This originally appeared on Dipnote.
CITES (the Convention on International Trade in Endangered Species of Wild Fauna and Flora) met in Bangkok, and we are thrilled to be part of the 177 member governments for these important discussions. CITES is one of the largest international conservation agreements, and helps ensure that the international trade of wild plants and animals does not threaten their survival.
This trade — both legal and illegal — is worth billions of dollars each year. Because the trade crosses borders, regulation requires international cooperation. CITES facilitates this cooperation and protects more than 30,000 animals and plants.
Hundreds of millions of plants and animals are traded every year, ranging from living creatures to products derived from them. While the plight of elephants, tigers, rhinos, and other great animals get a lot of the attention, it’s important not to forget the thousands of other plant and animal species that have been threatened by human exploitation — sometimes to the point of extinction. Even for the many traded species that are not endangered, we still want to be proactive and ensure their protection for the future.

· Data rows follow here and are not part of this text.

-- pv_equiv track=rewrite | github.com/samsks/python_learningV1 | exercises/exer02.py | remove_more_than_two_repetitions
-- ===== SOURCE A (Python) =====
-- def remove_more_than_two_repetitions(text: str):
--     response = []
--     response.append(text[0])
--     response.append(text[1])
--
--     for index, char in enumerate(text[2:], 2):
--         if text[index - 1] != char or text[index - 2] != char:
--             response.append(char)
--
--     return "".join(response)
-- ===== SOURCE B (Python) =====
-- def remove_more_than_two_repetitions(text: str):
--     pieces = []
--     i = 0
--     n = len(text)
--     while i < n:
--         j = i
--         while j < n and text[j] == text[i]:
--             j += 1
--         pieces.append(text[i] * min(j - i, 2))
--         i = j
--     return "".join(pieces)
-- ===== Notes on version B (the rewrite author's own statement) =====
-- stated objective: alternative
-- what changed: B scans maximal runs of identical characters with an inner run-length loop and emits min(run,2) copies per run, instead of A's per-character loop with text[index-1]/text[index-2] lookbacks; B also returns naturally on inputs of length < 2 where A raises IndexError.
-- crash fix: On strings of length < 2 A raises IndexError (text[1] access) while B returns the string unchanged. — e.g. on remove_more_than_two_repetitions("a"): A raises IndexError, B returns "a"
import Mathlib
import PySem

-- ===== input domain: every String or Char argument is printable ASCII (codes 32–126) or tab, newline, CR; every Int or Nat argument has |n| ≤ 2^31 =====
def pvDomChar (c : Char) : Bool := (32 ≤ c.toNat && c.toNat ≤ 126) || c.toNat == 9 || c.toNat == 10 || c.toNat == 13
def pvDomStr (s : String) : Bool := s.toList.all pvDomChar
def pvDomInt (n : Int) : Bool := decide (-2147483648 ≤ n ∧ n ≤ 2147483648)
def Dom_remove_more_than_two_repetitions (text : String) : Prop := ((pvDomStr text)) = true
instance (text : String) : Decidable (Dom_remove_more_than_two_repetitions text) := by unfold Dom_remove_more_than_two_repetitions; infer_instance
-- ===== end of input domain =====

-- B emits each maximal run of identical characters as min(run, 2) copies, instead of A's per-character loop with text[index-1]/text[index-2] lookbacks; equal return values on all strings of length ≥ 2.

-- ===== PORT A =====
-- pyGetD with default ' ' stands for text[k]: under Pre_ every index A reads is in range, so the default is never used.
def remove_more_than_two_repetitions (text : String) : String :=
  let l := text.toList
  let response : List Char := [] ++ [PySem.List.pyGetD l 0 ' '] ++ [PySem.List.pyGetD l 1 ' ']
  let response :=
    (PySem.List.enumerate (PySem.List.slice l (some 2) none) 2).foldl
      (fun resp p =>
        if PySem.List.pyGetD l (p.1 - 1) ' ' ≠ p.2 ∨ PySem.List.pyGetD l (p.1 - 2) ' ' ≠ p.2 then
          resp ++ [p.2]
        else resp)
      response
  String.ofList response

-- ===== PORT B =====
-- Source B's outer while loop = structural recursion over the remaining suffix;
-- its inner counting while loop (j) = takeWhile/dropWhile of the current run.
def pvRuns : List Char → List Char
  | [] => []
  | c :: rest =>
      List.replicate (min ((rest.takeWhile (fun d => d == c)).length + 1) 2) c
        ++ pvRuns (rest.dropWhile (fun d => d == c))
  termination_by l => l.length
  decreasing_by
    simp only [List.length_cons]
    exact Nat.lt_succ_of_le (List.length_dropWhile_le _ _)

def remove_more_than_two_repetitions_alt (text : String) : String :=
  String.ofList (pvRuns text.toList)

-- ===== PRECONDITION & SPEC =====
-- A reads text[0] and text[1] unconditionally, raising IndexError on strings of length < 2; Pre_ excludes exactly those.
def Pre_remove_more_than_two_repetitions (text : String) : Prop := 2 ≤ text.toList.length
instance (text : String) : Decidable (Pre_remove_more_than_two_repetitions text) := by unfold Pre_remove_more_than_two_repetitions; infer_instance
def pvWitness_remove_more_than_two_repetitions : String := "aaab"

-- On strings of length < 2 A raises IndexError (the text[1] access) while B returns the string unchanged
-- (made checkable by remove_more_than_two_repetitions_raises at the bottom).
def Raises_remove_more_than_two_repetitions (text : String) : Prop := text.toList.length < 2
instance (text : String) : Decidable (Raises_remove_more_than_two_repetitions text) := by unfold Raises_remove_more_than_two_repetitions; infer_instance
def pvRaiseWitness_remove_more_than_two_repetitions : String := "a"
def pvRaiseWitnessOut_remove_more_than_two_repetitions : String := "a"

def Spec_remove_more_than_two_repetitions (text : String) (out : String) : Prop := out = remove_more_than_two_repetitions_alt text
instance (text : String) (out : String) : Decidable (Spec_remove_more_than_two_repetitions text out) := by unfold Spec_remove_more_than_two_repetitions; infer_instance

-- ===== CLAIM (what is proved, stated in full; the proofs are below) =====
def Claim_equal_remove_more_than_two_repetitions : Prop := ∀ (text : String), Dom_remove_more_than_two_repetitions text → Pre_remove_more_than_two_repetitions text → Spec_remove_more_than_two_repetitions text (remove_more_than_two_repetitions text)

def Claim_raises_remove_more_than_two_repetitions : Prop := (∀ (text : String), Dom_remove_more_than_two_repetitions text → Raises_remove_more_than_two_repetitions text → ¬ Pre_remove_more_than_two_repetitions text) ∧ (Dom_remove_more_than_two_repetitions (pvRaiseWitness_remove_more_than_two_repetitions) ∧ Raises_remove_more_than_two_repetitions (pvRaiseWitness_remove_more_than_two_repetitions) ∧ remove_more_than_two_repetitions_alt (pvRaiseWitness_remove_more_than_two_repetitions) = pvRaiseWitnessOut_remove_more_than_two_repetitions)

-- ===== LEMMAS AND PROOFS =====

-- Proof-side middle spec: one pass carrying the previous two characters (p2 = two back, p1 = one back).
def pvGo2 (p2 p1 : Option Char) : List Char → List Char
  | [] => []
  | c :: rest => (if p1 = some c ∧ p2 = some c then [] else [c]) ++ pvGo2 p1 (some c) rest

-- Inside a run the state (some c, some c) drops every further copy of c.
theorem pvGo2_run (c : Char) (d : List Char) : ∀ (k : Nat),
    pvGo2 (some c) (some c) (List.replicate k c ++ d) = pvGo2 (some c) (some c) d := by
  intro k
  induction k with
  | zero => simp
  | succ n ih => simpa [List.replicate_succ, pvGo2] using ih

-- B's run-based pass equals the lookback pass whenever the previous character differs from the head.
theorem pvGo2_eq_pvRuns (l : List Char) : ∀ (p2 p1 : Option Char),
    (∀ c, l.head? = some c → p1 ≠ some c) → pvGo2 p2 p1 l = pvRuns l := by
  induction l using pvRuns.induct with
  | case1 => intro _ _ _; rw [pvRuns]; rfl
  | case2 c rest ih =>
    intro p2 p1 h
    have hp1 : p1 ≠ some c := h c rfl
    have hsplit : rest = rest.takeWhile (fun d => d == c) ++ rest.dropWhile (fun d => d == c) :=
      (List.takeWhile_append_dropWhile).symm
    have htw : rest.takeWhile (fun d => d == c) = List.replicate (rest.takeWhile (fun d => d == c)).length c := by
      apply List.eq_replicate_of_mem
      intro b hb
      have := List.mem_takeWhile_imp hb
      simpa [beq_iff_eq] using this
    have hdw : ∀ e, (rest.dropWhile (fun d => d == c)).head? = some e → (some c : Option Char) ≠ some e := by
      intro e he hce
      have := List.head?_dropWhile_not rest (p := fun d => d == c)
      rw [he] at this
      simp at this
      cases hce
      exact this rfl
    rw [pvRuns]
    cases h0 : (rest.takeWhile (fun d => d == c)).length with
    | zero =>
      have hrest : rest = rest.dropWhile (fun d => d == c) := by
        conv_lhs => rw [hsplit, htw, h0]
        simp
      rw [pvGo2, if_neg (by simp [hp1])]
      conv_lhs => rw [hrest]
      rw [ih p1 (some c) hdw]
      simp
    | succ k' =>
      have hrest : rest = c :: (List.replicate k' c ++ rest.dropWhile (fun d => d == c)) := by
        conv_lhs => rw [hsplit, htw, h0]
        simp [List.replicate_succ]
      rw [pvGo2, if_neg (by simp [hp1])]
      conv_lhs => rw [hrest, pvGo2]
      rw [if_neg (by simp [hp1]), pvGo2_run, ih (some c) (some c) hdw]
      simp [List.replicate_succ]

-- A's indexed fold over the tail equals the two-lookback pass: the invariant is that the
-- list is pre0 ++ [x, y] ++ s and the enumeration starts at pre0.length + 2.
theorem pvFoldA (s : List Char) : ∀ (pre0 : List Char) (x y : Char) (acc : List Char),
    (PySem.List.enumerate s ((pre0.length + 2 : Nat) : Int)).foldl
      (fun resp p =>
        if PySem.List.pyGetD (pre0 ++ [x, y] ++ s) (p.1 - 1) ' ' ≠ p.2 ∨
           PySem.List.pyGetD (pre0 ++ [x, y] ++ s) (p.1 - 2) ' ' ≠ p.2 then
          resp ++ [p.2]
        else resp)
      acc
    = acc ++ pvGo2 (some x) (some y) s := by
  induction s with
  | nil => intro pre0 x y acc; simp [PySem.List.enumerate_nil, pvGo2]
  | cons c rest ih =>
    intro pre0 x y acc
    rw [PySem.List.enumerate_cons, List.foldl_cons]
    have hy : PySem.List.pyGetD (pre0 ++ [x, y] ++ (c :: rest)) (((pre0.length + 2 : Nat) : Int) - 1) ' ' = y := by
      rw [show ((pre0.length + 2 : Nat) : Int) - 1 = ((pre0.length + 1 : Nat) : Int) by push_cast; ring,
          PySem.List.pyGetD_natCast,
          show pre0 ++ [x, y] ++ (c :: rest) = (pre0 ++ [x]) ++ (y :: (c :: rest)) by simp]
      rw [List.getD_eq_getElem?_getD, List.getElem?_append_right (by simp)]
      simp
    have hx : PySem.List.pyGetD (pre0 ++ [x, y] ++ (c :: rest)) (((pre0.length + 2 : Nat) : Int) - 2) ' ' = x := by
      rw [show ((pre0.length + 2 : Nat) : Int) - 2 = ((pre0.length : Nat) : Int) by push_cast; ring,
          PySem.List.pyGetD_natCast,
          show pre0 ++ [x, y] ++ (c :: rest) = pre0 ++ (x :: (y :: c :: rest)) by simp]
      rw [List.getD_eq_getElem?_getD, List.getElem?_append_right (by simp)]
      simp
    simp only [hy, hx]
    have hl : pre0 ++ [x, y] ++ (c :: rest) = (pre0 ++ [x]) ++ [y, c] ++ rest := by simp
    have hn : ((pre0.length + 2 : Nat) : Int) + 1 = (((pre0 ++ [x]).length + 2 : Nat) : Int) := by
      simp
      ring
    rw [hl, hn, ih (pre0 ++ [x]) y c]
    rw [pvGo2]
    by_cases hc : y = c ∧ x = c
    · rw [if_neg (by simp [hc.1, hc.2]), if_pos (by simp [hc.1, hc.2])]
      simp
    · have hc' : y ≠ c ∨ x ≠ c := by tauto
      rw [if_pos hc', if_neg (by rcases hc' with h | h <;> simp [h])]
      simp

theorem pvTop (text : String) (hpre : 2 ≤ text.toList.length) :
    remove_more_than_two_repetitions text = remove_more_than_two_repetitions_alt text := by
  unfold remove_more_than_two_repetitions_alt
  rcases hl : text.toList with _ | ⟨a, _ | ⟨b, rest⟩⟩
  · rw [hl] at hpre; simp at hpre
  · rw [hl] at hpre; simp at hpre
  · unfold remove_more_than_two_repetitions
    rw [hl]
    have h0 : PySem.List.pyGetD (a :: b :: rest) 0 ' ' = a := PySem.List.pyGetD_zero_cons a _ ' '
    have h1 : PySem.List.pyGetD (a :: b :: rest) 1 ' ' = b := by
      simp [PySem.List.pyGetD, PySem.List.pyGet?, PySem.List.pyIdx?]
    have hsl : PySem.List.slice (a :: b :: rest) (some 2) (none : Option Int) = rest := by
      simp [pysem]
    have hF := pvFoldA rest [] a b [a, b]
    norm_num at hF
    simp only [h0, h1, hsl, List.nil_append, List.singleton_append, ne_eq]
    have hg : pvRuns (a :: b :: rest) = pvGo2 none none (a :: b :: rest) :=
      (pvGo2_eq_pvRuns _ none none (by simp)).symm
    rw [hg, show pvGo2 none none (a :: b :: rest) = a :: b :: pvGo2 (some a) (some b) rest by
      simp [pvGo2]]
    exact congrArg String.ofList hF

-- ===== VERDICT (by name: the statement is the Claim_ definition above) =====
theorem remove_more_than_two_repetitions_spec : Claim_equal_remove_more_than_two_repetitions := by
  intro text _ hpre
  unfold Spec_remove_more_than_two_repetitions
  exact pvTop text hpre

theorem remove_more_than_two_repetitions_raises : Claim_raises_remove_more_than_two_repetitions := by
  unfold Claim_raises_remove_more_than_two_repetitions
  refine ⟨fun t _ h hp => ?_, by decide, by decide, ?_⟩
  · unfold Raises_remove_more_than_two_repetitions at h
    unfold Pre_remove_more_than_two_repetitions at hp
    omega
  · show String.ofList (pvRuns "a".toList) = "a"
    rw [show "a".toList = ['a'] from rfl]
    rw [show pvRuns ['a'] = ['a'] by rw [pvRuns.eq_def]; simp [pvRuns]]

-- self-check: the raise-witness facts, projected from the raises theorem
theorem remove_more_than_two_repetitions_raises_witness :
    Raises_remove_more_than_two_repetitions pvRaiseWitness_remove_more_than_two_repetitions ∧
      remove_more_than_two_repetitions_alt pvRaiseWitness_remove_more_than_two_repetitions
        = pvRaiseWitnessOut_remove_more_than_two_repetitions :=
  remove_more_than_two_repetitions_raises.2.2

At Embassy Bangkok, illegal trafficking of wildlife and plants is an ongoing priority. Working through USAID, we partnered with the FREELAND Foundation to produce the iThink campaign to increase public awareness of how individuals can make a difference. USAID Asia has invested $16 million over the last decade to combat wildlife trafficking, and the State Department’s Bureau of International Narcotics and Law Enforcement Affairs has sponsored a series of law enforcement training courses for the region’s customs and wildlife crime authorities. On a local level and with our CITES partners, we look forward to progress.